主演はマイケル・J・ホワイト、共演はジョン・レグイザモ、マーティン・シーン、テレサ・ランドル、D・B・スウィーニー、メリンダ・クラーク、マイコ・ヒューズ、シドニー・ボードイン、ニコル・ウィリアムソン他。


CG技術によって作られたスポーンのマントが凄い。アルの怒りを表現するように、炎の如くはためくのだ。文句無しにカッコイイ。マントは一見の価値がある。
というか、マント以外は冴えないんだよなあ、この映画。

スポーンは造形はイイんだけれど、動きがドタドタしているので全くカッコ良さが無い。生身で勝負するアクションヒーローの方が、何倍も魅力ある動きをするぞ。
身軽に動くか、逆に重厚感を持たせるか、どちらかにして欲しかった。

しかも、スポーンは後半になって精神集中による特殊な武器の使い方を覚えるまで、銃を持って戦うんだよね。
それじゃあ普通のガンアクション映画じゃねーか。CG技術を存分に使った映画なんだから、前半から特殊な武器を使わせましょうや。

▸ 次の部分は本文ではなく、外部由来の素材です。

-- chainA: full characterization under sufficient fuel
theorem chainA_spec (f limit : Int) (fuel : Nat) (p : Int) (prods : List Int)
    (V : Finset Int) (hV : Closed f limit V)
    (hsub : ∀ x ∈ prods, x ∈ V) (hnd : prods.Nodup)
    (hp : ∃ q ∈ prods, p = q * f)
    (hfuel : V.card + 1 ≤ fuel + prods.length) :
    ∃ ext, chainA f limit fuel p prods = prods ++ ext ∧
      (chainA f limit fuel p prods).Nodup ∧
      (∀ x ∈ chainA f limit fuel p prods, x ∈ V) ∧
      (p ≤ limit → p ∈ chainA f limit fuel p prods) := by
  induction fuel generalizing p prods with
  | zero =>
    -- fuel exhausted is impossible unless the guard is false
    rw [chainA]
    by_cases hc : p ≤ limit ∧ p ∉ prods
    · exfalso
      obtain ⟨q, hq, rfl⟩ := hp
      have hpV : q * f ∈ V := hV q (hsub q hq) hc.1
      have hsubset : prods.toFinset ⊆ V.erase (q * f) := by
        intro x hx
        rw [List.mem_toFinset] at hx
        exact Finset.mem_erase.2 ⟨by rintro rfl; exact hc.2 hx, hsub x hx⟩
      have h1 : prods.toFinset.card ≤ (V.erase (q * f)).card := Finset.card_le_card hsubset
      rw [List.toFinset_card_of_nodup hnd] at h1
      have h2 : (V.erase (q * f)).card = V.card - 1 := Finset.card_erase_of_mem hpV
      have h3 : 1 ≤ V.card := Finset.card_pos.2 ⟨_, hpV⟩
      omega
    · rw [if_neg hc]
      refine ⟨[], by simp, hnd, hsub, ?_⟩
      intro hple
      by_contra hnotin
      exact hc ⟨hple, hnotin⟩
  | succ n ih =>
    rw [chainA]
    by_cases hc : p ≤ limit ∧ p ∉ prods
    · rw [if_pos hc]
      obtain ⟨q, hq, hpe⟩ := hp
      have hpV : p ∈ V := hpe ▸ hV q (hsub q hq) (hpe ▸ hc.1)
      obtain ⟨ext, he, hnd', hsub', hmem'⟩ := ih (p * f) (prods ++ [p])
        (by intro x hx; rcases List.mem_append.1 hx with h | h
            · exact hsub x h
            · simp at h; subst h; exact hpV)
        (by rw [List.nodup_append]
            refine ⟨hnd, List.nodup_singleton _, ?_⟩
            intro a ha b hb
            simp at hb
            subst hb
            intro h
            exact hc.2 (h ▸ ha))
        ⟨p, by simp, rfl⟩
        (by simp; omega)
      refine ⟨p :: ext, by simpa using he, hnd', hsub', ?_⟩
      intro _
      rw [he]
      exact List.mem_append.2 (Or.inl (by simp))
    · rw [if_neg hc]
      refine ⟨[], by simp, hnd, hsub, ?_⟩
      intro hple
      by_contra hnotin
      exact hc ⟨hple, hnotin⟩

-- loopA: under sufficient fuel the result is closed
theorem loopA_spec (f limit : Int) (fuel : Nat) (i : Nat) (prods : List Int)
    (V : Finset Int) (hV : Closed f limit V)
    (hsub : ∀ x ∈ prods, x ∈ V) (hnd : prods.Nodup)
    (hfuel : V.card + 1 ≤ fuel + prods.length)
    (hhand : ∀ x ∈ prods.take i, x * f ≤ limit → x * f ∈ prods) :
    ∃ ext, loopA f limit fuel i prods = prods ++ ext ∧
      (loopA f limit fuel i prods).Nodup ∧
      (∀ x ∈ loopA f limit fuel i prods, x ∈ V) ∧
      Closed f limit (loopA f limit fuel i prods).toFinset := by
  rw [loopA]; split
  · rename_i h
    obtain ⟨ext1, he1, hnd1, hsub1, hmem1⟩ :=
      chainA_spec f limit fuel (prods[i] * f) prods V hV hsub hnd
        ⟨prods[i], List.getElem_mem h, rfl⟩ hfuel
    set prods' := chainA f limit fuel (prods[i] * f) prods with hp'
    have hlen := chainA_len_le f limit fuel (prods[i] * f) prods
    rw [← hp'] at hlen
    have hfuel' : V.card + 1 ≤ (fuel - (prods'.length - prods.length)) + prods'.length := by
      omega
    have hhand' : ∀ x ∈ prods'.take (i + 1), x * f ≤ limit → x * f ∈ prods' := by
      intro x hx hxle
      rw [he1, List.take_append_of_le_length (by omega)] at hx
      rw [List.take_succ, List.getElem?_eq_getElem h] at hx
      rcases List.mem_append.1 hx with hx | hx
      · have := hhand x hx hxle
        rw [he1]; exact List.mem_append.2 (Or.inl this)
      · have : x = prods[i] := by simpa using hx
        subst this
        exact hmem1 hxle
    obtain ⟨ext2, he2, hnd2, hsub2, hcl2⟩ :=
      loopA_spec f limit (fuel - (prods'.length - prods.length)) (i + 1) prods'
        V hV hsub1 hnd1 hfuel' hhand'
    exact ⟨ext1 ++ ext2, by rw [he2, he1, List.append_assoc], hnd2, hsub2, hcl2⟩
  · rename_i h
    refine ⟨[], by simp, hnd, hsub, ?_⟩
    intro v hv hvle
    rw [List.mem_toFinset] at hv ⊢
    exact hhand v (by rwa [List.take_of_length_le (by omega)]) hvle
termination_by fuel + prods.length - i
decreasing_by
  have := chainA_len_le f limit fuel (prods[i] * f) prods
  omega

-- one frontier round of B (the foldl): reduction lemmas and invariants
theorem stepB_eq_pos (f limit v : Int) (s : PySem.Set Int) (acc : List Int)
    (h1 : v * f ≤ limit) (h2 : v * f ∉ s) :
    stepB f limit (s, acc) v = (s ++ [v * f], acc ++ [v * f]) := by
  unfold stepB
  rw [if_pos ⟨h1, by simpa [PySem.Set.contains_iff] using h2⟩, PySem.Set.add_of_not_mem h2]

theorem stepB_eq_neg (f limit v : Int) (s : PySem.Set Int) (acc : List Int)
    (h : ¬ (v * f ≤ limit ∧ v * f ∉ s)) :
    stepB f limit (s, acc) v = (s, acc) := by
  unfold stepB
  rw [if_neg]
  intro hc
  exact h ⟨hc.1, by simpa [PySem.Set.contains_iff] using hc.2⟩

theorem stepB_fold (f limit : Int) (frontier : List Int) (prods : PySem.Set Int) (acc : List Int) :
    ∃ d, (frontier.foldl (stepB f limit) (prods, acc)).1 = prods ++ d ∧
         (frontier.foldl (stepB f limit) (prods, acc)).2 = acc ++ d := by
  induction frontier generalizing prods acc with
  | nil => exact ⟨[], by simp, by simp⟩
  | cons v t ih =>
    rw [List.foldl_cons]
    by_cases hc : v * f ≤ limit ∧ v * f ∉ prods
    · rw [stepB_eq_pos f limit v prods acc hc.1 hc.2]
      obtain ⟨d, h1, h2⟩ := ih (prods ++ [v * f]) (acc ++ [v * f])
      exact ⟨v * f :: d, by simpa using h1, by simpa using h2⟩
    · rw [stepB_eq_neg f limit v prods acc hc]
      exact ih prods acc

theorem stepB_fold_min (f limit : Int) (frontier : List Int) (prods : PySem.Set Int) (acc : List Int)
    (T : Finset Int) (hT : Closed f limit T)
    (hsT : ∀ x ∈ prods, x ∈ T) (hfT : ∀ v ∈ frontier, v ∈ T) :
    ∀ x ∈ (frontier.foldl (stepB f limit) (prods, acc)).1, x ∈ T := by
  induction frontier generalizing prods acc with
  | nil => exact hsT
  | cons v t ih =>
    rw [List.foldl_cons]
    by_cases hc : v * f ≤ limit ∧ v * f ∉ prods
    · rw [stepB_eq_pos f limit v prods acc hc.1 hc.2]
      have hwT : v * f ∈ T := hT v (hfT v (by simp)) hc.1
      refine ih (prods ++ [v * f]) (acc ++ [v * f]) ?_ (fun w hw => hfT w (by simp [hw]))
      intro x hx
      rcases List.mem_append.1 hx with h | h
      · exact hsT x h
      · simp at h; subst h; exact hwT
    · rw [stepB_eq_neg f limit v prods acc hc]
      exact ih prods acc hsT (fun w hw => hfT w (by simp [hw]))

大火傷を負ったアルが路地裏を徘徊する場面は『ダークマン』を思い出させる。スポーンがビルの壁を這う場面は『スパイダーマン』を思い出させる。
なんかどこかで見たようなシーンが多いんだよなあ。やっぱりマント以外は強く惹き付けられる要素が見当たらない。

話も変だよなあ。
“細菌兵器をウィンの体に埋め込ませてアルに殺させて”なんて面倒なことをする必要があるのか?普通に細菌兵器を散布させれば人類は滅亡するんだから、それでいいんじゃないのかな。
マレボルギアが何をやりたかったのか、さっぱり分からない。